• _WORK ITEM_:
The answer should be an exact repeat of the stretch of material below from the line containing "-- A builds" through the line containing "let binary : List".

• _DATA PROVIDED_:
-- pv_equiv track=rewrite | github.com/BeiJiXing-Zero/network-calculator | network_calculator.py | cidr_to_mask
-- ===== SOURCE A (Python) =====
-- def cidr_to_mask(cidr):
--     cidr = int(cidr)
--     if not 0 <= cidr <= 32:
--         return None
--     binary = "1" * cidr + "0" * (32 - cidr)
--     octets = [int(binary[i:i+8], 2) for i in range(0, 32, 8)]
--     mask = ".".join(map(str, octets))
--     binary_display = ".".join([binary[i:i+8] for i in range(0, 32, 8)])
--     return {"mask": mask, "binary": binary_display}
-- ===== SOURCE B (Python) =====
-- def cidr_to_mask(cidr):
--     cidr = int(cidr)
--     if not 0 <= cidr <= 32:
--         return None
--     mask_int = (0xFFFFFFFF << (32 - cidr)) & 0xFFFFFFFF
--     octets = [(mask_int >> s) & 0xFF for s in (24, 16, 8, 0)]
--     return {"mask": ".".join(str(o) for o in octets),
--             "binary": ".".join(format(o, "08b") for o in octets)}
-- ===== Notes on version B (the rewrite author's own statement) =====
-- stated objective: idiomatic
-- what changed: B computes the netmask as a 32-bit integer ((0xFFFFFFFF << (32-cidr)) & 0xFFFFFFFF) and derives each octet by shifting and masking, instead of A's building a 32-character binary string and slicing/parsing it.
import Mathlib
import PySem

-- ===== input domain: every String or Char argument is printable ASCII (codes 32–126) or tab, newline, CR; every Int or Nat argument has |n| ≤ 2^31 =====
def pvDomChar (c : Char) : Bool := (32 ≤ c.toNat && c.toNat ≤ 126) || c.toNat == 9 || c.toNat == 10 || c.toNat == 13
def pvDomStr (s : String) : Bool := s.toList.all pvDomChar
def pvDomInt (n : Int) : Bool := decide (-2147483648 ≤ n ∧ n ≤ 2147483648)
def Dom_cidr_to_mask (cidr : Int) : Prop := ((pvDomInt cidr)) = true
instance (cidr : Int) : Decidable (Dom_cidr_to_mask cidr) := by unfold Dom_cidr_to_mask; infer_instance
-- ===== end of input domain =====

-- B computes the mask by 32-bit shift/mask arithmetic on integers instead of building
-- and slicing a 32-character binary string (objective: idiomatic; same cost).

-- ===== PORT A =====
-- A builds "1"*cidr + "0"*(32-cidr), slices it into 8-char chunks, parses each with int(_, 2).
def cidr_to_mask (cidr : Int) : Option (List (String × String)) :=
  if ¬ (0 ≤ cidr ∧ cidr ≤ 32) then none
  else
    let binary : List Char :=
      List.replicate cidr.toNat '1' ++ List.replicate (32 - cidr).toNat '0'
    let octets : List Int :=
      (PySem.List.pyRange 0 32 8).map (fun i =>
        (PySem.Int.ofStrBase?
          (String.ofList (PySem.List.slice binary (some i) (some (i + 8)))) 2).getD 0)
        -- int(chunk, 2); the guard makes every chunk an 8-char '0'/'1' string, so it never raises
    let mask : String := PySem.Str.join "." (octets.map PySem.Int.toStr)
    let binary_display : String :=
      PySem.Str.join "." ((PySem.List.pyRange 0 32 8).map (fun i =>
        String.ofList (PySem.List.slice binary (some i) (some (i + 8)))))
    some [("mask", mask), ("binary", binary_display)]

-- ===== PORT B =====
-- format(o, '08b'): the 8 bits of o, most significant first
def pvBits8 (o : Nat) : String :=
  String.ofList ((List.range 8).map (fun i => if (o >>> (7 - i)) &&& 1 == 1 then '1' else '0'))

def cidr_to_mask_alt (cidr : Int) : Option (List (String × String)) :=
  if ¬ (0 ≤ cidr ∧ cidr ≤ 32) then none
  else
    let maskInt : Nat := (0xFFFFFFFF <<< (32 - cidr).toNat) &&& 0xFFFFFFFF
    let octets : List Nat := [24, 16, 8, 0].map (fun s => (maskInt >>> s) &&& 0xFF)
    some [("mask", PySem.Str.join "." (octets.map (fun o => PySem.Int.toStr (o : Int)))),
          ("binary", PySem.Str.join "." (octets.map pvBits8))]

-- ===== PRECONDITION & SPEC =====
def Spec_cidr_to_mask (cidr : Int) (out : Option (List (String × String))) : Prop := out = cidr_to_mask_alt cidr
instance (cidr : Int) (out : Option (List (String × String))) : Decidable (Spec_cidr_to_mask cidr out) := by unfold Spec_cidr_to_mask; infer_instance

-- ===== CLAIM (what is proved, stated in full; the proofs are below) =====
def Claim_equal_cidr_to_mask : Prop := ∀ (cidr : Int), Dom_cidr_to_mask cidr → Spec_cidr_to_mask cidr (cidr_to_mask cidr)

-- ===== LEMMAS AND PROOFS =====

-- ===== VERDICT (by name: the statement is the Claim_ definition above) =====
theorem cidr_to_mask_spec : Claim_equal_cidr_to_mask := by
  intro cidr _
  unfold Spec_cidr_to_mask
  by_cases h : 0 ≤ cidr ∧ cidr ≤ 32
  · obtain ⟨h0, h32⟩ := h
    interval_cases cidr <;> decide
  · simp only [cidr_to_mask, cidr_to_mask_alt, h, not_false_iff, if_pos]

• _RESPONSE_:
-- A builds "1"*cidr + "0"*(32-cidr), slices it into 8-char chunks, parses each with int(_, 2).
def cidr_to_mask (cidr : Int) : Option (List (String × String)) :=
  if ¬ (0 ≤ cidr ∧ cidr ≤ 32) then none
  else
    let binary : List Char :=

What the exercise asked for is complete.